For a project i manipulate a few columns of the dataset and afterwards join these newly created columns back to the entire dataset and then summarize on the manipulated fields.
The manipulation and merging is no problem, but the groupby feature doesn't return me any results. I'm wondering how i can find out why it doesn't return me anything. It loads the code and then the result is printed in Jupyter notebook, which only includes the columns i requested but 0 rows returned.
Is there any limitation in columns when using the groupby feature? - I'm using 40 groupby columns and 10 fields amount fields to summarize.
Are there alternativeswhich i can try? - I've came across some methods using numpy, which might be more effecient in memory. But couldn't really see an efficient way to solve this for 40 columns.

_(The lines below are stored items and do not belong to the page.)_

-- front-trim and back-trim commute
theorem pv_dropWhile_comm (p q : Char → Bool) :
    ∀ l : List Char,
    (((l.reverse.dropWhile q).reverse).dropWhile p) = ((l.dropWhile p).reverse.dropWhile q).reverse := by
  intro l
  induction l with
  | nil => simp
  | cons c cs ih =>
    by_cases he : (cs.reverse.dropWhile q).isEmpty = true
    · have hall : ∀ x ∈ cs, q x = true := by
        intro x hx
        exact (List.dropWhile_eq_nil_iff).mp (List.isEmpty_iff.mp he) x (by simpa using hx)
      have hc : ((c :: cs).reverse.dropWhile q).reverse = if q c then [] else [c] := by
        rw [List.reverse_cons, List.dropWhile_append, if_pos he]
        by_cases hq : q c = true <;> simp [List.dropWhile_cons, hq]
      rw [hc]
      by_cases hp : p c = true
      · rw [List.dropWhile_cons_of_pos hp,
          pv_rdrop_all q _ (fun x hx => hall x ((List.dropWhile_sublist p).subset hx))]
        by_cases hq : q c = true <;> simp [List.dropWhile_cons, hq, hp]
      · rw [List.dropWhile_cons_of_neg hp, List.reverse_cons, List.dropWhile_append, if_pos he]
        by_cases hq : q c = true <;> simp [List.dropWhile_cons, hq, hp]
    · rw [pv_rdrop_cons q c cs he]
      by_cases hp : p c = true
      · rw [List.dropWhile_cons_of_pos hp, List.dropWhile_cons_of_pos hp, ih]
      · rw [List.dropWhile_cons_of_neg hp, List.dropWhile_cons_of_neg hp, pv_rdrop_cons q c cs he]

-- characterisation of int()'s own whitespace stripping core
def pvStripInt (s : List Char) : List Char :=
  ((s.dropWhile PySem.Int.isIntSpace).reverse.dropWhile PySem.Int.isIntSpace).reverse

theorem pv_ofChars_congr (s t : List Char) (h : pvStripInt s = pvStripInt t) :
    PySem.Int.ofChars? s = PySem.Int.ofChars? t := by
  unfold PySem.Int.ofChars?
  unfold pvStripInt at h
  rw [h]

theorem pv_char_of_toNat (a b : Char) (h : a.toNat = b.toNat) : a = b := by
  apply Char.ext; exact UInt32.toNat_inj.mp h

-- chars of the admitted domain: str-whitespace is also int()-whitespace
theorem pv_dom_space (c : Char) (hd : pvDomChar c = true)
    (hs : PySem.Chars.isspace c = true) : PySem.Int.isIntSpace c = true := by
  unfold pvDomChar at hd
  unfold PySem.Chars.isspace at hs
  simp only [Bool.or_eq_true, Bool.and_eq_true, decide_eq_true_eq, beq_iff_eq] at hd hs
  have : c.toNat = 32 ∨ c.toNat = 9 ∨ c.toNat = 10 ∨ c.toNat = 13 := by omega
  rcases this with h | h | h | h <;>
    [ have : c = ' ' := pv_char_of_toNat _ _ (by rw [h]; rfl);
      have : c = '\t' := pv_char_of_toNat _ _ (by rw [h]; rfl);
      have : c = '\n' := pv_char_of_toNat _ _ (by rw [h]; rfl);
      have : c = '\r' := pv_char_of_toNat _ _ (by rw [h]; rfl)] <;>
    subst this <;> decide

def pvGood (l : List Char) : Prop := ∀ c ∈ l, PySem.Chars.isspace c = true → PySem.Int.isIntSpace c = true

theorem pv_good_of_sublist {l m : List Char} (h : l.Sublist m) (hm : pvGood m) : pvGood l :=
  fun c hc => hm c (h.subset hc)

theorem pv_stripInt_lstrip (s : List Char) (h : pvGood s) :
    pvStripInt (PySem.Chars.lstrip s) = pvStripInt s := by
  unfold pvStripInt PySem.Chars.lstrip
  rw [pv_dropWhile_dropWhile _ _ s h]

theorem pv_stripInt_rstrip (s : List Char) (h : pvGood s) :
    pvStripInt (PySem.Chars.rstrip s) = pvStripInt s := by
  unfold pvStripInt PySem.Chars.rstrip
  rw [show ((s.reverse.dropWhile PySem.Chars.isspace).reverse).dropWhile PySem.Int.isIntSpace
      = ((s.dropWhile PySem.Int.isIntSpace).reverse.dropWhile PySem.Chars.isspace).reverse
      from pv_dropWhile_comm _ _ s]
  rw [List.reverse_reverse]
  rw [pv_dropWhile_dropWhile _ _ _ (fun c hc hq =>
    h c ((List.dropWhile_sublist _).subset (List.mem_reverse.mp hc)) hq)]

theorem pv_ofChars_lstrip (s : List Char) (h : pvGood s) :
    PySem.Int.ofChars? (PySem.Chars.lstrip s) = PySem.Int.ofChars? s :=
  pv_ofChars_congr _ _ (pv_stripInt_lstrip s h)

theorem pv_ofChars_rstrip (s : List Char) (h : pvGood s) :
    PySem.Int.ofChars? (PySem.Chars.rstrip s) = PySem.Int.ofChars? s :=
  pv_ofChars_congr _ _ (pv_stripInt_rstrip s h)

theorem pv_good_lstrip (s : List Char) (h : pvGood s) : pvGood (PySem.Chars.lstrip s) :=
  pv_good_of_sublist (List.dropWhile_sublist _) h

theorem pv_good_rstrip (s : List Char) (h : pvGood s) : pvGood (PySem.Chars.rstrip s) := by
  intro c hc
  unfold PySem.Chars.rstrip at hc
  rw [List.mem_reverse] at hc
  exact h c (List.mem_reverse.mp ((List.dropWhile_sublist _).subset hc))

-- int() is blind to str-whitespace trimming (on pvGood strings)
theorem pv_ofChars_strip (s : List Char) (h : pvGood s) :
    PySem.Int.ofChars? (PySem.Chars.strip s) = PySem.Int.ofChars? s := by
  unfold PySem.Chars.strip
  rw [pv_ofChars_rstrip _ (pv_good_lstrip s h), pv_ofChars_lstrip s h]

-- split(',') of a comma-free string is the singleton list
theorem pv_go_no_sep (sep : List Char) (hsep : sep ≠ []) :
    ∀ (fuel : Nat) (l cur : List Char) (acc : List (List Char)),
    (∀ c ∈ sep, c ∉ l) →
    PySem.Chars.splitOn.go sep fuel l cur acc = ((cur.reverse ++ l) :: acc).reverse := by
  intro fuel
  induction fuel with
  | zero => intro l cur acc _; simp [PySem.Chars.splitOn.go]
  | succ n ih =>
    intro l cur acc hn
    cases l with
    | nil => simp [PySem.Chars.splitOn.go]
    | cons c rest =>
      rw [PySem.Chars.splitOn.go]
      have hpre : sep.isPrefixOf (c :: rest) = false := by
        cases hps : sep.isPrefixOf (c :: rest)
        · rfl
        · exfalso
          rcases sep with _ | ⟨s0, stl⟩
          · exact hsep rfl
          · have := List.IsPrefix.subset (List.isPrefixOf_iff_prefix.mp hps) (List.mem_cons_self)
            exact hn s0 List.mem_cons_self this
      rw [hpre]
      simp only [Bool.false_eq_true, if_false]
      rw [ih rest (c :: cur) acc (fun d hd hm => hn d hd (List.mem_cons_of_mem _ hm))]
      simp

theorem pv_splitOn_no_sep (s : List Char) (h : ',' ∉ s) :
    PySem.Chars.splitOn s [','] = [s] := by
  unfold PySem.Chars.splitOn
  rw [pv_go_no_sep [','] (by simp) _ s [] [] (by simpa using h)]
  simp

-- split('-', 1) of a string containing '-' cuts at the first '-'
theorem pv_goMax_m0 (sep : List Char) :
    ∀ (fuel : Nat) (l cur : List Char) (acc : List (List Char)),
    PySem.Chars.splitOnMax.go sep fuel 0 l cur acc = ((cur.reverse ++ l) :: acc).reverse := by
  intro fuel l cur acc
  cases fuel with
  | zero => simp [PySem.Chars.splitOnMax.go]
  | succ n => cases l with
    | nil => simp [PySem.Chars.splitOnMax.go]
    | cons c rest => rw [PySem.Chars.splitOnMax.go]; simp

theorem pv_goMax_dash :
    ∀ (fuel : Nat) (l cur : List Char) (acc : List (List Char)), l.length ≤ fuel →
    PySem.Chars.splitOnMax.go ['-'] fuel 1 l cur acc =
      if '-' ∈ l then
        acc.reverse ++ [cur.reverse ++ l.takeWhile (fun c => c != '-'), (l.dropWhile (fun c => c != '-')).tail]
      else acc.reverse ++ [cur.reverse ++ l] := by
  intro fuel
  induction fuel with
  | zero =>
    intro l cur acc hl
    have : l = [] := List.length_eq_zero_iff.mp (Nat.le_zero.mp hl)
    subst this
    simp [PySem.Chars.splitOnMax.go]
  | succ n ih =>
    intro l cur acc hl
    cases l with
    | nil => simp [PySem.Chars.splitOnMax.go]
    | cons c rest =>
      rw [PySem.Chars.splitOnMax.go]
      simp only [if_neg (by omega : ¬ (1 : Nat) = 0)]
      by_cases hc : c = '-'
      · subst hc
        have hpre : (['-'] : List Char).isPrefixOf ('-' :: rest) = true := by simp [List.isPrefixOf]
        rw [if_pos hpre]
        show PySem.Chars.splitOnMax.go ['-'] n 0 (List.drop 1 ('-' :: rest)) [] (cur.reverse :: acc) = _
        rw [pv_goMax_m0]
        simp [List.takeWhile_cons, List.dropWhile_cons]
      · have hpre : (['-'] : List Char).isPrefixOf (c :: rest) = false := by
          simp [List.isPrefixOf, hc]
          exact fun h => hc h.symm
        rw [if_neg (by simp [hpre])]
        show PySem.Chars.splitOnMax.go ['-'] n 1 rest (c :: cur) acc = _
        rw [ih rest (c :: cur) acc (by simpa using hl)]
        have hm : ('-' ∈ c :: rest) ↔ ('-' ∈ rest) := by
          constructor
          · intro h; rcases List.mem_cons.mp h with h | h
            · exact absurd h.symm hc
            · exact h
          · exact List.mem_cons_of_mem _
        by_cases hr : '-' ∈ rest
        · rw [if_pos hr, if_pos (hm.mpr hr)]
          simp [List.takeWhile_cons, List.dropWhile_cons, hc]
        · rw [if_neg hr, if_neg (fun h => hr (hm.mp h))]
          simp [hc]

theorem pv_splitOnMax_dash (l : List Char) (h : '-' ∈ l) :
    PySem.Chars.splitOnMax l ['-'] 1 =
      [l.takeWhile (fun c => c != '-'), (l.dropWhile (fun c => c != '-')).tail] := by
  unfold PySem.Chars.splitOnMax
  rw [if_neg (by omega : ¬ (1 : Int) < 0)]
  rw [show ((1 : Int).toNat) = 1 from rfl]
  rw [pv_goMax_dash (l.length + 1) l [] [] (by omega)]
  simp [h]

-- every part of split draws its characters from the original string
theorem pv_go_chars (sep : List Char) (PR : Char → Prop) :
    ∀ (fuel : Nat) (l cur : List Char) (acc : List (List Char)),
    (∀ c ∈ l, PR c) → (∀ c ∈ cur, PR c) → (∀ part ∈ acc, ∀ c ∈ part, PR c) →
    ∀ part ∈ PySem.Chars.splitOn.go sep fuel l cur acc, ∀ c ∈ part, PR c := by
  intro fuel
  induction fuel with
  | zero =>
    intro l cur acc hl hcur hacc part hp
    simp only [PySem.Chars.splitOn.go] at hp
    rw [List.mem_reverse] at hp
    rcases List.mem_cons.mp hp with rfl | hp
    · intro c hc
      rcases List.mem_append.mp hc with h | h
      · exact hcur c (List.mem_reverse.mp h)
      · exact hl c h
    · exact hacc part hp
  | succ n ih =>
    intro l cur acc hl hcur hacc part hp
    cases l with
    | nil =>
      simp only [PySem.Chars.splitOn.go] at hp
      rw [List.mem_reverse] at hp
      rcases List.mem_cons.mp hp with rfl | hp
      · exact fun c hc => hcur c (List.mem_reverse.mp hc)
      · exact hacc part hp
    | cons a rest =>
      rw [PySem.Chars.splitOn.go] at hp
      by_cases hpre : sep.isPrefixOf (a :: rest) = true
      · rw [if_pos hpre] at hp
        refine ih _ [] _ (fun c hc => hl c (List.drop_subset _ _ hc)) (by simp) ?_ part hp
        intro q hq c hc
        rcases List.mem_cons.mp hq with rfl | hq
        · exact hcur c (List.mem_reverse.mp hc)
        · exact hacc q hq c hc
      · rw [if_neg hpre] at hp
        refine ih rest (a :: cur) acc (fun c hc => hl c (List.mem_cons_of_mem _ hc)) ?_ hacc part hp
        intro c hc
        rcases List.mem_cons.mp hc with rfl | hc
        · exact hl c List.mem_cons_self
        · exact hcur c hc

theorem pv_splitOn_chars (s sep : List Char) (PR : Char → Prop) (hs : ∀ c ∈ s, PR c) :
    ∀ part ∈ PySem.Chars.splitOn s sep, ∀ c ∈ part, PR c := by
  unfold PySem.Chars.splitOn
  exact pv_go_chars sep PR _ s [] [] hs (by simp) (by simp)

-- strip commutes with cutting at the first '-'
theorem pv_takeWhile_lstrip (s : List Char) :
    (s.dropWhile PySem.Chars.isspace).takeWhile (fun c => c != '-')
      = (s.takeWhile (fun c => c != '-')).dropWhile PySem.Chars.isspace := by
  induction s with
  | nil => simp
  | cons c cs ih =>
    by_cases hq : PySem.Chars.isspace c = true
    · simp only [List.dropWhile_cons, List.takeWhile_cons, hq, if_true, pv_space_ne_dash c hq, ih]
    · by_cases hh : (c != '-') = true <;>
        simp [List.dropWhile_cons, List.takeWhile_cons, hq, hh]

theorem pv_dropWhile_lstrip (s : List Char) :
    (s.dropWhile PySem.Chars.isspace).dropWhile (fun c => c != '-')
      = s.dropWhile (fun c => c != '-') := by
  induction s with
  | nil => simp
  | cons c cs ih =>
    by_cases hq : PySem.Chars.isspace c = true
    · simp only [List.dropWhile_cons, hq, if_true, pv_space_ne_dash c hq, ih]
    · simp [List.dropWhile_cons, hq]

theorem pv_takeWhile_rstrip (x : List Char) (h : '-' ∈ x) :
    (PySem.Chars.rstrip x).takeWhile (fun c => c != '-') = x.takeWhile (fun c => c != '-') := by
  unfold PySem.Chars.rstrip
  induction x with
  | nil => cases h
  | cons c cs ih =>
    by_cases he : (cs.reverse.dropWhile PySem.Chars.isspace).isEmpty = true
    · have hall : ∀ y ∈ cs, PySem.Chars.isspace y = true := by
        intro y hy
        exact (List.dropWhile_eq_nil_iff).mp (List.isEmpty_iff.mp he) y (by simpa using hy)
      have hcd : c = '-' := by
        rcases List.mem_cons.mp h with rfl | hm
        · rfl
        · have := pv_space_ne_dash '-' (hall '-' hm); simp at this
      subst hcd
      rw [List.reverse_cons, List.dropWhile_append, if_pos he]
      rw [List.dropWhile_cons_of_neg (by simp [pv_isspace_dash])]
      simp [List.takeWhile_cons]
    · rw [pv_rdrop_cons _ c cs he]
      by_cases hh : (c != '-') = true
      · simp only [List.takeWhile_cons, hh, if_true]
        have hm : '-' ∈ cs := by
          rcases List.mem_cons.mp h with rfl | hm
          · simp at hh
          · exact hm
        rw [ih hm]
      · simp [List.takeWhile_cons, hh]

I have searched online, but i couldn't find any answer. I'm new to pandas, so before i would do a deepdive into this topic, i just want to consult if i'm overlooking something or if there is an easier way to achieve what i want.
Because the dataframe has over 40 columns to group by and around 10 value fields, i have included these in two lists objects. This was the first hurdle i concequered thanks to the following stackoverflow page.
These list are then used in the groupby feature.
#A way i tried solving this, due to the limitation of only 9 variables if you enter them in your groupby functionality.
groupcolumns = ['aa','ab','ac','ad'] #etc
amountcolumns = ['z1', 'z2', 'z3', 'z4'] #etc
df1 = df.groupby(groupcolumns)[amountcolumns].sum
df1.reset_index()
I would expect that it would return a DataFrame which is summarized on the groupcolumns for the amount columns.
Would be great if anyone can help me out! Thanks in advance.